**About this task:** Somewhere below is a line with "have hD : (ks.foldl (fun nested char =>" and, later, a line with "have hkeys_nodup : (PySem.Dict.mk"; repeat those two lines and all the lines between them, exactly as they are.

-------- Extracted information --------

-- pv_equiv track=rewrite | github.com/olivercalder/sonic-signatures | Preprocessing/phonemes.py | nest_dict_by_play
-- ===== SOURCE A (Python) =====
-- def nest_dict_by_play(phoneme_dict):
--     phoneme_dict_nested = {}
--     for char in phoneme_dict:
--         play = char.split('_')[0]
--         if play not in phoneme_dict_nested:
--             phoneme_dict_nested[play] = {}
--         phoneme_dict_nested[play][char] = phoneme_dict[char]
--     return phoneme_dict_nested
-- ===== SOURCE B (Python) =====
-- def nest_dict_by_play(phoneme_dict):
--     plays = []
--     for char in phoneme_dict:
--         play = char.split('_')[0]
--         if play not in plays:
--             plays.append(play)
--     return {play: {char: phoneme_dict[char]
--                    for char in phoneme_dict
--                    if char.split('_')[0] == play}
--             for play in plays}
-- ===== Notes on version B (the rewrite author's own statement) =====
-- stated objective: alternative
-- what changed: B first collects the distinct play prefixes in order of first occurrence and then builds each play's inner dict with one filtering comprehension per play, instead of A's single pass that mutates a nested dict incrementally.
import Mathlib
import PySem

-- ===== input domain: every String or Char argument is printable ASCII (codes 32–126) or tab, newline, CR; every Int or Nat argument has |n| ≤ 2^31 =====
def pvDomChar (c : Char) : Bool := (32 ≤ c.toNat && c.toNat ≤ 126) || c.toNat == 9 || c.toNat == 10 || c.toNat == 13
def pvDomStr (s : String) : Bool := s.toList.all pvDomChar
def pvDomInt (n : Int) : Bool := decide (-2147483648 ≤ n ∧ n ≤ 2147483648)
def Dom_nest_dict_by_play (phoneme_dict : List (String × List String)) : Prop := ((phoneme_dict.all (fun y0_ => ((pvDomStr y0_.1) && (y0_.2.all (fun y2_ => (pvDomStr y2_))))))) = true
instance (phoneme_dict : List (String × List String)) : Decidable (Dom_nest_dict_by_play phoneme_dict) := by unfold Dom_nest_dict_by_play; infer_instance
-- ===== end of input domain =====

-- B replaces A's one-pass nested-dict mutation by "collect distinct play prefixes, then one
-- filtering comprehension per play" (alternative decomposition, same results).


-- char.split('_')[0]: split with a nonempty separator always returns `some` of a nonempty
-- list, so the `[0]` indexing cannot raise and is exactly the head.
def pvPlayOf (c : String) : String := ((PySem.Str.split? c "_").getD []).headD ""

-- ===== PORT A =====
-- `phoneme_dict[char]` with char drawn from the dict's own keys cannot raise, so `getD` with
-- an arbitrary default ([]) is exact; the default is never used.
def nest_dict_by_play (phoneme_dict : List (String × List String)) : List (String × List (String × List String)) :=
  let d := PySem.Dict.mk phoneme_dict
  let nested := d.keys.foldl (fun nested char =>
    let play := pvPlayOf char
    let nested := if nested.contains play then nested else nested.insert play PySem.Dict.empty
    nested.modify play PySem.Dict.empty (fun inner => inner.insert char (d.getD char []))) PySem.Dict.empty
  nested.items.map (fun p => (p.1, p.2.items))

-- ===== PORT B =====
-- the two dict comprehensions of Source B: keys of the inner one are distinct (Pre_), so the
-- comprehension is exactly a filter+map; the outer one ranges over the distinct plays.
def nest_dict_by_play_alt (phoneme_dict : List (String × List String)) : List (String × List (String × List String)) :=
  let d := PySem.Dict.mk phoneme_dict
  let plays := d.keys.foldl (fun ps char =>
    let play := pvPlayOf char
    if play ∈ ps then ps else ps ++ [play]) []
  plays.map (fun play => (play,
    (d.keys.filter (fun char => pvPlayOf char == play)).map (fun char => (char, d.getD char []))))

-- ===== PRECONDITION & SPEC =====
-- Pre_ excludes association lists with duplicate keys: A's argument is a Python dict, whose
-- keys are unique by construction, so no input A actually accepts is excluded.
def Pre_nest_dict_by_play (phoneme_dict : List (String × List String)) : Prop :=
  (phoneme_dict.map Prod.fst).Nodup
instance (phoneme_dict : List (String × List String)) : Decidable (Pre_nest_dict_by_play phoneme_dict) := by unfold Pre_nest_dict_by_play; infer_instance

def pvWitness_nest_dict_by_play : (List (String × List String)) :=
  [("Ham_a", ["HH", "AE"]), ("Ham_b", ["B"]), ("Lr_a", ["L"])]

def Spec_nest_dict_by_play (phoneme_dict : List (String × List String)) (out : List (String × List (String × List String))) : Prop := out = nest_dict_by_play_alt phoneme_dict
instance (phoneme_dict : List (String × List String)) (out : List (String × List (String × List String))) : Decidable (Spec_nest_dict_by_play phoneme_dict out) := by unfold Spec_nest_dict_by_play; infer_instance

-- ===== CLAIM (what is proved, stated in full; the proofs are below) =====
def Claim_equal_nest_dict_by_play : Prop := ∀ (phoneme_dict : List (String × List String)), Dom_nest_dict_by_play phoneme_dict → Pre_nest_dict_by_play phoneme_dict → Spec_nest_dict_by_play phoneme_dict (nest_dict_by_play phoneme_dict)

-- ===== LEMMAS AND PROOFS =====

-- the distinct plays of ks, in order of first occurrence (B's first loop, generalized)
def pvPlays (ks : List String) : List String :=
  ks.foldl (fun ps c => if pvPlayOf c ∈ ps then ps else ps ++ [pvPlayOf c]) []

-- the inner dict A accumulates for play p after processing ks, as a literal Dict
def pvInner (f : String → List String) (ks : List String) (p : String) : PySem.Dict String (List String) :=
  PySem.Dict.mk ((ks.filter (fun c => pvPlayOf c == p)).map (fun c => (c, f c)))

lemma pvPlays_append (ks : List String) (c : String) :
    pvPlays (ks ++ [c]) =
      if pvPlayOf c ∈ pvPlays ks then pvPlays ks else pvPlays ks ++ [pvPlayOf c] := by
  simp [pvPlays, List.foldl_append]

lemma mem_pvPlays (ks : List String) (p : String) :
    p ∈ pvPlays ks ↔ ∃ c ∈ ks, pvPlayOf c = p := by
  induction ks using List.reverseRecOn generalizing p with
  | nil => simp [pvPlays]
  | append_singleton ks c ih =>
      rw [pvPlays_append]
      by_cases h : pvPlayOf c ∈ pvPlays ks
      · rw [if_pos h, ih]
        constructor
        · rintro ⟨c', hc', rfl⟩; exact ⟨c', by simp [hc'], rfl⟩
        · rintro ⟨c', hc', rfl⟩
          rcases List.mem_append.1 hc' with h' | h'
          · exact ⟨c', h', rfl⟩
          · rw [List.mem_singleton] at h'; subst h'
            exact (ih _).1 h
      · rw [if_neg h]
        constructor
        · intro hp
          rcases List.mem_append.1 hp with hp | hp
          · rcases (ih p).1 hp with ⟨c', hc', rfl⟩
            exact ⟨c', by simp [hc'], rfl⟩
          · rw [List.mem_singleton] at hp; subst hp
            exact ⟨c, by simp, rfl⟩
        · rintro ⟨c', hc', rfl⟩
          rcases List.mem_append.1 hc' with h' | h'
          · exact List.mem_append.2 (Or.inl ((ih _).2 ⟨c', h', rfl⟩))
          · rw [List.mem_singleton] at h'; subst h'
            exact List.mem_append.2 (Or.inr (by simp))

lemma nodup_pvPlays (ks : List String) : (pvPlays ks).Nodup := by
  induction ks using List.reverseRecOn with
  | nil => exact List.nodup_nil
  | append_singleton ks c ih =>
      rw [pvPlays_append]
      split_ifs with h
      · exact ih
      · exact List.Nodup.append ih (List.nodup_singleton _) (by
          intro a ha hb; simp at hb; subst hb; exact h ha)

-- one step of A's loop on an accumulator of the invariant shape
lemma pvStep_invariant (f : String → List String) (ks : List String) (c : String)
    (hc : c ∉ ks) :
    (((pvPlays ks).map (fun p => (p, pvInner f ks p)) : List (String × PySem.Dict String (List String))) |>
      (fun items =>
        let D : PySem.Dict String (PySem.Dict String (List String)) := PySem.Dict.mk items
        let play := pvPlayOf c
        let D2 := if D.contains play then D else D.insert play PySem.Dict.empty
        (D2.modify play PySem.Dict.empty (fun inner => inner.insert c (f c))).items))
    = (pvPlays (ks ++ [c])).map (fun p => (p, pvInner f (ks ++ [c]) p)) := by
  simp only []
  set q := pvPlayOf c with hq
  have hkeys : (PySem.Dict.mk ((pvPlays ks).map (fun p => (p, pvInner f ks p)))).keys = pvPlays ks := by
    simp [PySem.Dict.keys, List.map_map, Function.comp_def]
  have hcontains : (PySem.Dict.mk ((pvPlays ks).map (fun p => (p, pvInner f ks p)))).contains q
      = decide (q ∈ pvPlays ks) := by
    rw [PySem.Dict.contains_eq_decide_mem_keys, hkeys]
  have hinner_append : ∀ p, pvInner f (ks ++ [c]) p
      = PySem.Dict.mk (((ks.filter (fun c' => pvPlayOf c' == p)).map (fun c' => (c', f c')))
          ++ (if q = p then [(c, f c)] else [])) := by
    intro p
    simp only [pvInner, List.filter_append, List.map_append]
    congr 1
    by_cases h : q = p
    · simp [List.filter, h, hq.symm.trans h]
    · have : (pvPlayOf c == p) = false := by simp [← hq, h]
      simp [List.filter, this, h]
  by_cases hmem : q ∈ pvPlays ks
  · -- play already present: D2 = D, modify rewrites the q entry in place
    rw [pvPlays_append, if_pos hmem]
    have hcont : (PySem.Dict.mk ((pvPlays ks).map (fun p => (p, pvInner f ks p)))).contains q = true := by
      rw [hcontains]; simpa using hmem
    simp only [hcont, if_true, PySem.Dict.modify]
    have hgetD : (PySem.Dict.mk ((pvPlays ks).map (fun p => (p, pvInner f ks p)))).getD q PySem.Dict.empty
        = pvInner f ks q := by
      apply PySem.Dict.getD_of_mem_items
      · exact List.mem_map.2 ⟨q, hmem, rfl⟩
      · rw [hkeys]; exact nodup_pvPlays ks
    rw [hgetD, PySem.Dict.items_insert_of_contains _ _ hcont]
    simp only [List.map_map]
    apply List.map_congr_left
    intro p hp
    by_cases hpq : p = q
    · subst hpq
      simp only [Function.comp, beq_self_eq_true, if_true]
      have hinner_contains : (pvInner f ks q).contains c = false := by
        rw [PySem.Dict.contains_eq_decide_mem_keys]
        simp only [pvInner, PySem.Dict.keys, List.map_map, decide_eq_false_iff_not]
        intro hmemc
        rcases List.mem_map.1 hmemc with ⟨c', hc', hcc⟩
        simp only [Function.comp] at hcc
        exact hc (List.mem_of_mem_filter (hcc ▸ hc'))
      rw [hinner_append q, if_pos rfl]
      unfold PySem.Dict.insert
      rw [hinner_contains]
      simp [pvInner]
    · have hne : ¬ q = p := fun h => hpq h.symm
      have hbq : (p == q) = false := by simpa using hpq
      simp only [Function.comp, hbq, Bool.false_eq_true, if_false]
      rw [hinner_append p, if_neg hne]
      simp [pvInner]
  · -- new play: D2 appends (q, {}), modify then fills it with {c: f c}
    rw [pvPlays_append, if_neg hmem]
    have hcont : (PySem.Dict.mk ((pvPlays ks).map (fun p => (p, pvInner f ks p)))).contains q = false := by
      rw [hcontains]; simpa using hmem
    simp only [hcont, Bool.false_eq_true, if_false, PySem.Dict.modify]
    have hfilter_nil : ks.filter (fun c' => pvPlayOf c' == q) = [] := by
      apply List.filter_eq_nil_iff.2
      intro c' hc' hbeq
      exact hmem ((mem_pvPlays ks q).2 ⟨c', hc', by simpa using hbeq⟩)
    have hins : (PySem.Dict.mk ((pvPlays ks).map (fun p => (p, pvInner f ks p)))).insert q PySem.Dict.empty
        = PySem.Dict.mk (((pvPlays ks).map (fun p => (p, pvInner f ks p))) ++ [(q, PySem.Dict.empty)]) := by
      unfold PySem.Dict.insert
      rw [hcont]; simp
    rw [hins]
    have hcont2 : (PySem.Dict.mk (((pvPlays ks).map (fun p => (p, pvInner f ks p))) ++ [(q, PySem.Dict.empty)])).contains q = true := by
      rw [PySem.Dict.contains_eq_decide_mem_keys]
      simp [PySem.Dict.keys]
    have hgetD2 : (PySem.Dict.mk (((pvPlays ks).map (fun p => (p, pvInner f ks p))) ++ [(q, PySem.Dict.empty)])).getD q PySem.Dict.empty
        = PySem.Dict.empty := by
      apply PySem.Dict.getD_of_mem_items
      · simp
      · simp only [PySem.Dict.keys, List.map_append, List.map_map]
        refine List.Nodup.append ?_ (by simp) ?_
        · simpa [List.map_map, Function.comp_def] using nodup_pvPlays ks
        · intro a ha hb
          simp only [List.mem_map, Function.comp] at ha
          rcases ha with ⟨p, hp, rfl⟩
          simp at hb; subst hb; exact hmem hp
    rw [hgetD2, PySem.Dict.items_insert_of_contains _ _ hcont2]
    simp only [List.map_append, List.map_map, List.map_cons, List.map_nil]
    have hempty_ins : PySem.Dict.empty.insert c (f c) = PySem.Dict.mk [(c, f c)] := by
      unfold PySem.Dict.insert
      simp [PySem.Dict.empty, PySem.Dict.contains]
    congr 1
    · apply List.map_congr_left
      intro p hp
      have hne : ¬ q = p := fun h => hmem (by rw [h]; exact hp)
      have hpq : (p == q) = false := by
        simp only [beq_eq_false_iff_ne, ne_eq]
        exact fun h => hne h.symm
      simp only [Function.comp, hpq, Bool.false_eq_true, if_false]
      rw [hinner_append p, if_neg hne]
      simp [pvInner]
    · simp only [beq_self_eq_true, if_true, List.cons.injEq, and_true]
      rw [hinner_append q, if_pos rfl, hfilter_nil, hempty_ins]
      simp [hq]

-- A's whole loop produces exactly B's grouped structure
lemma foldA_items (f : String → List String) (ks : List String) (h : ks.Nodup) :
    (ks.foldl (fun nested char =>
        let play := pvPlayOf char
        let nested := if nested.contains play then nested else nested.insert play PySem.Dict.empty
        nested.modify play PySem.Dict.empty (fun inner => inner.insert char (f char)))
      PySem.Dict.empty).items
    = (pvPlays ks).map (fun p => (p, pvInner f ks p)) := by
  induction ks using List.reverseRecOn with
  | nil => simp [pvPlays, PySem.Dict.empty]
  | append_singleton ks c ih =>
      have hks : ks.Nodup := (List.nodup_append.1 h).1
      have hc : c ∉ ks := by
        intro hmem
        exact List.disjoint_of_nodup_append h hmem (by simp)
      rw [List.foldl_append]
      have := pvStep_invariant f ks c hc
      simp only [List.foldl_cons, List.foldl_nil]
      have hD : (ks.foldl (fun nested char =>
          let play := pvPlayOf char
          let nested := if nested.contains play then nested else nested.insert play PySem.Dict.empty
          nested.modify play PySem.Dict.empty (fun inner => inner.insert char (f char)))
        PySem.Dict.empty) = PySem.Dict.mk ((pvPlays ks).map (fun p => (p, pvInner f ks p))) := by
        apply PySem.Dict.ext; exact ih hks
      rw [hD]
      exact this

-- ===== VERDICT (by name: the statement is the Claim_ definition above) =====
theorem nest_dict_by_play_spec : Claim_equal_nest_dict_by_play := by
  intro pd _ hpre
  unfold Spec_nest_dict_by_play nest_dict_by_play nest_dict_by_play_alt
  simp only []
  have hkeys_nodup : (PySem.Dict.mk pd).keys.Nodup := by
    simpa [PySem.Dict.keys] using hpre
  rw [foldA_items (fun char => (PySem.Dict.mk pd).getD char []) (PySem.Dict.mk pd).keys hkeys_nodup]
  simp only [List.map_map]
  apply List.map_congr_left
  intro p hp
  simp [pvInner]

--------

**Solved exercise:**
      have hD : (ks.foldl (fun nested char =>
          let play := pvPlayOf char
          let nested := if nested.contains play then nested else nested.insert play PySem.Dict.empty
          nested.modify play PySem.Dict.empty (fun inner => inner.insert char (f char)))
        PySem.Dict.empty) = PySem.Dict.mk ((pvPlays ks).map (fun p => (p, pvInner f ks p))) := by
        apply PySem.Dict.ext; exact ih hks
      rw [hD]
      exact this

-- ===== VERDICT (by name: the statement is the Claim_ definition above) =====
theorem nest_dict_by_play_spec : Claim_equal_nest_dict_by_play := by
  intro pd _ hpre
  unfold Spec_nest_dict_by_play nest_dict_by_play nest_dict_by_play_alt
  simp only []
  have hkeys_nodup : (PySem.Dict.mk pd).keys.Nodup := by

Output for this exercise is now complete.